Stored data entries:
-- pv_equiv track=rewrite | github.com/AlFontal/sdcpy-map | src/sdcpy_map/layers.py | _iter_event_centers
-- ===== SOURCE A (Python) =====
-- def _event_window_bounds(event_idx: int, width: int, series_len: int) -> tuple[int, int] | None:
--     half_before = (width - 1) // 2
--     half_after = width - 1 - half_before
--     start = int(event_idx) - half_before
--     stop = int(event_idx) + half_after + 1
--     if start < 0 or stop > int(series_len):
--         return None
--     return start, stop
--
-- def _iter_event_centers(event_idx: int, width: int, series_len: int) -> list[int]:
--     """Return admissible fragment centers inside the local event neighborhood."""
--     half_before = (int(width) - 1) // 2
--     half_after = int(width) - 1 - half_before
--     centers: list[int] = []
--     for offset in range(-half_before, half_after + 1):
--         center_idx = int(event_idx) + int(offset)
--         if _event_window_bounds(center_idx, int(width), int(series_len)) is not None:
--             centers.append(center_idx)
--     return centers
-- ===== SOURCE B (Python) =====
-- def _iter_event_centers(event_idx: int, width: int, series_len: int) -> list[int]:
--     """Return admissible fragment centers inside the local event neighborhood."""
--     half_before = (int(width) - 1) // 2
--     half_after = int(width) - 1 - half_before
--     lo = max(int(event_idx) - half_before, half_before)
--     hi = min(int(event_idx) + half_after, int(series_len) - 1 - half_after)
--     return list(range(lo, hi + 1))
-- ===== Notes on version B (the rewrite author's own statement) =====
-- stated objective: faster
-- what changed: B replaces A's per-offset loop with a per-window-bounds check by a direct closed-form computation of the contiguous valid-center interval (intersection of the neighborhood interval with the in-bounds interval) returned as one range.
import Mathlib
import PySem

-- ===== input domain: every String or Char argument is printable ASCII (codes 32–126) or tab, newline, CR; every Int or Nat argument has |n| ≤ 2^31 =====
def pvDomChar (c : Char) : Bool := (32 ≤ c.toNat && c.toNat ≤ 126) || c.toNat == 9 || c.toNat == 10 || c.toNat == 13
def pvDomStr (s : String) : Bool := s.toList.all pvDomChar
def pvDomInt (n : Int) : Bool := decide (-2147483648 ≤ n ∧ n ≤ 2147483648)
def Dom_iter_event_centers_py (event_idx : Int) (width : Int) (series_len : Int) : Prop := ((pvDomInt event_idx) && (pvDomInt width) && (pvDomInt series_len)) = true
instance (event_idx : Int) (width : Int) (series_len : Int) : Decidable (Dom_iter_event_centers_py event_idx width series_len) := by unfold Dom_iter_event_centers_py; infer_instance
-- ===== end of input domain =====

-- B computes the contiguous valid-center interval in closed form instead of scanning every offset (faster by mechanism of avoiding the per-offset bounds check).
-- ===== PORT A =====
def eventWindowBounds (event_idx : Int) (width : Int) (series_len : Int) : Option (Int × Int) :=
  let half_before := PySem.Int.floordiv (width - 1) 2
  let half_after := width - 1 - half_before
  let start := event_idx - half_before
  let stop := event_idx + half_after + 1
  if start < 0 ∨ stop > series_len then none
  else some (start, stop)

def iter_event_centers_py (event_idx : Int) (width : Int) (series_len : Int) : List Int :=
  let half_before := PySem.Int.floordiv (width - 1) 2
  let half_after := width - 1 - half_before
  (PySem.List.pyRange (-half_before) (half_after + 1) 1).foldl
    (fun centers offset =>
      let center_idx := event_idx + offset
      if (eventWindowBounds center_idx width series_len).isSome then centers ++ [center_idx]
      else centers) []

-- ===== PORT B =====
def iter_event_centers_py_alt (event_idx : Int) (width : Int) (series_len : Int) : List Int :=
  let half_before := PySem.Int.floordiv (width - 1) 2
  let half_after := width - 1 - half_before
  let lo := max (event_idx - half_before) half_before
  let hi := min (event_idx + half_after) (series_len - 1 - half_after)
  PySem.List.pyRange lo (hi + 1) 1

-- ===== PRECONDITION & SPEC =====
def Spec_iter_event_centers_py (event_idx : Int) (width : Int) (series_len : Int) (out : List Int) : Prop := out = iter_event_centers_py_alt event_idx width series_len
instance (event_idx : Int) (width : Int) (series_len : Int) (out : List Int) : Decidable (Spec_iter_event_centers_py event_idx width series_len out) := by unfold Spec_iter_event_centers_py; infer_instance

-- ===== CLAIM (what is proved, stated in full; the proofs are below) =====
def Claim_equal_iter_event_centers_py : Prop := ∀ (event_idx : Int) (width : Int) (series_len : Int), Dom_iter_event_centers_py event_idx width series_len → Spec_iter_event_centers_py event_idx width series_len (iter_event_centers_py event_idx width series_len)

-- ===== LEMMAS AND PROOFS =====

-- ===== VERDICT (by name: the statement is the Claim_ definition above) =====
theorem eq_of_pairwise_lt_ext {l1 l2 : List Int} (h1 : l1.Pairwise (· < ·))
    (h2 : l2.Pairwise (· < ·)) (h : ∀ x, x ∈ l1 ↔ x ∈ l2) : l1 = l2 := by
  have n1 : l1.Nodup := h1.imp fun hlt => Int.ne_of_lt hlt
  have n2 : l2.Nodup := h2.imp fun hlt => Int.ne_of_lt hlt
  exact ((List.perm_ext_iff_of_nodup n1 n2).2 h).eq_of_pairwise
    (fun a b _ _ hab hba => absurd hba (Int.not_lt.2 (Int.le_of_lt hab))) h1 h2

theorem map_add_pyRange (c a b : Int) :
    (PySem.List.pyRange a b 1).map (fun o => c + o) = PySem.List.pyRange (c + a) (c + b) 1 := by
  rw [PySem.List.pyRange_one, PySem.List.pyRange_one, List.map_map]
  have : c + b - (c + a) = b - a := by ring
  rw [this]
  apply List.map_congr_left
  intro k _
  simp
  ring

theorem filt_eq (a b lo hi : Int) :
    (PySem.List.pyRange a b 1).filter (fun c => decide (lo ≤ c ∧ c ≤ hi))
      = PySem.List.pyRange (max a lo) (min (b - 1) hi + 1) 1 := by
  apply eq_of_pairwise_lt_ext
  · exact (PySem.List.pairwise_lt_pyRange_one a b).filter _
  · exact PySem.List.pairwise_lt_pyRange_one _ _
  · intro x
    simp [List.mem_filter, PySem.List.mem_pyRange_one]
    omega

theorem iter_event_centers_py_spec : Claim_equal_iter_event_centers_py := by
  intro event_idx width series_len _
  unfold Spec_iter_event_centers_py iter_event_centers_py iter_event_centers_py_alt
  simp only []
  set hb := PySem.Int.floordiv (width - 1) 2 with hhb
  set ha := width - 1 - hb with hha
  rw [show (fun (centers : List Int) (offset : Int) =>
        let center_idx := event_idx + offset
        if (eventWindowBounds center_idx width series_len).isSome then centers ++ [center_idx]
        else centers)
      = (fun centers offset =>
        if (fun o => decide (hb ≤ event_idx + o ∧ event_idx + o ≤ series_len - 1 - ha)) offset = true
        then centers ++ [(fun o => event_idx + o) offset] else centers) from ?_]
  · rw [PySem.List.foldl_append_if]
    have : (PySem.List.pyRange (-hb) (ha + 1) 1).filter
          (fun o => decide (hb ≤ event_idx + o ∧ event_idx + o ≤ series_len - 1 - ha))
        = (PySem.List.pyRange (-hb) (ha + 1) 1).filter
          (fun o => decide (hb - event_idx ≤ o ∧ o ≤ series_len - 1 - ha - event_idx)) := by
      apply List.filter_congr
      intro o _
      simp only [decide_eq_decide]
      omega
    rw [this, filt_eq]
    rw [List.nil_append, map_add_pyRange]
    congr 1 <;> omega
  · funext centers offset
    simp only [eventWindowBounds]
    split_ifs with h1 h2 h2 <;> simp_all <;> omega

WHAT THE TASK REQUIRES: Return every entry exactly as given.

SOLUTION FOR THIS TASK:
-- pv_equiv track=rewrite | github.com/AlFontal/sdcpy-map | src/sdcpy_map/layers.py | _iter_event_centers
-- ===== SOURCE A (Python) =====
-- def _event_window_bounds(event_idx: int, width: int, series_len: int) -> tuple[int, int] | None:
--     half_before = (width - 1) // 2
--     half_after = width - 1 - half_before
--     start = int(event_idx) - half_before
--     stop = int(event_idx) + half_after + 1
--     if start < 0 or stop > int(series_len):
--         return None
--     return start, stop
--
-- def _iter_event_centers(event_idx: int, width: int, series_len: int) -> list[int]:
--     """Return admissible fragment centers inside the local event neighborhood."""
--     half_before = (int(width) - 1) // 2
--     half_after = int(width) - 1 - half_before
--     centers: list[int] = []
--     for offset in range(-half_before, half_after + 1):
--         center_idx = int(event_idx) + int(offset)
--         if _event_window_bounds(center_idx, int(width), int(series_len)) is not None:
--             centers.append(center_idx)
--     return centers
-- ===== SOURCE B (Python) =====
-- def _iter_event_centers(event_idx: int, width: int, series_len: int) -> list[int]:
--     """Return admissible fragment centers inside the local event neighborhood."""
--     half_before = (int(width) - 1) // 2
--     half_after = int(width) - 1 - half_before
--     lo = max(int(event_idx) - half_before, half_before)
--     hi = min(int(event_idx) + half_after, int(series_len) - 1 - half_after)
--     return list(range(lo, hi + 1))
-- ===== Notes on version B (the rewrite author's own statement) =====
-- stated objective: faster
-- what changed: B replaces A's per-offset loop with a per-window-bounds check by a direct closed-form computation of the contiguous valid-center interval (intersection of the neighborhood interval with the in-bounds interval) returned as one range.
import Mathlib
import PySem

-- ===== input domain: every String or Char argument is printable ASCII (codes 32–126) or tab, newline, CR; every Int or Nat argument has |n| ≤ 2^31 =====
def pvDomChar (c : Char) : Bool := (32 ≤ c.toNat && c.toNat ≤ 126) || c.toNat == 9 || c.toNat == 10 || c.toNat == 13
def pvDomStr (s : String) : Bool := s.toList.all pvDomChar
def pvDomInt (n : Int) : Bool := decide (-2147483648 ≤ n ∧ n ≤ 2147483648)
def Dom_iter_event_centers_py (event_idx : Int) (width : Int) (series_len : Int) : Prop := ((pvDomInt event_idx) && (pvDomInt width) && (pvDomInt series_len)) = true
instance (event_idx : Int) (width : Int) (series_len : Int) : Decidable (Dom_iter_event_centers_py event_idx width series_len) := by unfold Dom_iter_event_centers_py; infer_instance
-- ===== end of input domain =====

-- B computes the contiguous valid-center interval in closed form instead of scanning every offset (faster by mechanism of avoiding the per-offset bounds check).
-- ===== PORT A =====
def eventWindowBounds (event_idx : Int) (width : Int) (series_len : Int) : Option (Int × Int) :=
  let half_before := PySem.Int.floordiv (width - 1) 2
  let half_after := width - 1 - half_before
  let start := event_idx - half_before
  let stop := event_idx + half_after + 1
  if start < 0 ∨ stop > series_len then none
  else some (start, stop)

def iter_event_centers_py (event_idx : Int) (width : Int) (series_len : Int) : List Int :=
  let half_before := PySem.Int.floordiv (width - 1) 2
  let half_after := width - 1 - half_before
  (PySem.List.pyRange (-half_before) (half_after + 1) 1).foldl
    (fun centers offset =>
      let center_idx := event_idx + offset
      if (eventWindowBounds center_idx width series_len).isSome then centers ++ [center_idx]
      else centers) []

-- ===== PORT B =====
def iter_event_centers_py_alt (event_idx : Int) (width : Int) (series_len : Int) : List Int :=
  let half_before := PySem.Int.floordiv (width - 1) 2
  let half_after := width - 1 - half_before
  let lo := max (event_idx - half_before) half_before
  let hi := min (event_idx + half_after) (series_len - 1 - half_after)
  PySem.List.pyRange lo (hi + 1) 1

-- ===== PRECONDITION & SPEC =====
def Spec_iter_event_centers_py (event_idx : Int) (width : Int) (series_len : Int) (out : List Int) : Prop := out = iter_event_centers_py_alt event_idx width series_len
instance (event_idx : Int) (width : Int) (series_len : Int) (out : List Int) : Decidable (Spec_iter_event_centers_py event_idx width series_len out) := by unfold Spec_iter_event_centers_py; infer_instance

-- ===== CLAIM (what is proved, stated in full; the proofs are below) =====
def Claim_equal_iter_event_centers_py : Prop := ∀ (event_idx : Int) (width : Int) (series_len : Int), Dom_iter_event_centers_py event_idx width series_len → Spec_iter_event_centers_py event_idx width series_len (iter_event_centers_py event_idx width series_len)

-- ===== LEMMAS AND PROOFS =====

-- ===== VERDICT (by name: the statement is the Claim_ definition above) =====
theorem eq_of_pairwise_lt_ext {l1 l2 : List Int} (h1 : l1.Pairwise (· < ·))
    (h2 : l2.Pairwise (· < ·)) (h : ∀ x, x ∈ l1 ↔ x ∈ l2) : l1 = l2 := by
  have n1 : l1.Nodup := h1.imp fun hlt => Int.ne_of_lt hlt
  have n2 : l2.Nodup := h2.imp fun hlt => Int.ne_of_lt hlt
  exact ((List.perm_ext_iff_of_nodup n1 n2).2 h).eq_of_pairwise
    (fun a b _ _ hab hba => absurd hba (Int.not_lt.2 (Int.le_of_lt hab))) h1 h2

theorem map_add_pyRange (c a b : Int) :
    (PySem.List.pyRange a b 1).map (fun o => c + o) = PySem.List.pyRange (c + a) (c + b) 1 := by
  rw [PySem.List.pyRange_one, PySem.List.pyRange_one, List.map_map]
  have : c + b - (c + a) = b - a := by ring
  rw [this]
  apply List.map_congr_left
  intro k _
  simp
  ring

theorem filt_eq (a b lo hi : Int) :
    (PySem.List.pyRange a b 1).filter (fun c => decide (lo ≤ c ∧ c ≤ hi))
      = PySem.List.pyRange (max a lo) (min (b - 1) hi + 1) 1 := by
  apply eq_of_pairwise_lt_ext
  · exact (PySem.List.pairwise_lt_pyRange_one a b).filter _
  · exact PySem.List.pairwise_lt_pyRange_one _ _
  · intro x
    simp [List.mem_filter, PySem.List.mem_pyRange_one]
    omega

theorem iter_event_centers_py_spec : Claim_equal_iter_event_centers_py := by
  intro event_idx width series_len _
  unfold Spec_iter_event_centers_py iter_event_centers_py iter_event_centers_py_alt
  simp only []
  set hb := PySem.Int.floordiv (width - 1) 2 with hhb
  set ha := width - 1 - hb with hha
  rw [show (fun (centers : List Int) (offset : Int) =>
        let center_idx := event_idx + offset
        if (eventWindowBounds center_idx width series_len).isSome then centers ++ [center_idx]
        else centers)
      = (fun centers offset =>
        if (fun o => decide (hb ≤ event_idx + o ∧ event_idx + o ≤ series_len - 1 - ha)) offset = true
        then centers ++ [(fun o => event_idx + o) offset] else centers) from ?_]
  · rw [PySem.List.foldl_append_if]
    have : (PySem.List.pyRange (-hb) (ha + 1) 1).filter
          (fun o => decide (hb ≤ event_idx + o ∧ event_idx + o ≤ series_len - 1 - ha))
        = (PySem.List.pyRange (-hb) (ha + 1) 1).filter
          (fun o => decide (hb - event_idx ≤ o ∧ o ≤ series_len - 1 - ha - event_idx)) := by
      apply List.filter_congr
      intro o _
      simp only [decide_eq_decide]
      omega
    rw [this, filt_eq]
    rw [List.nil_append, map_add_pyRange]
    congr 1 <;> omega
  · funext centers offset
    simp only [eventWindowBounds]
    split_ifs with h1 h2 h2 <;> simp_all <;> omega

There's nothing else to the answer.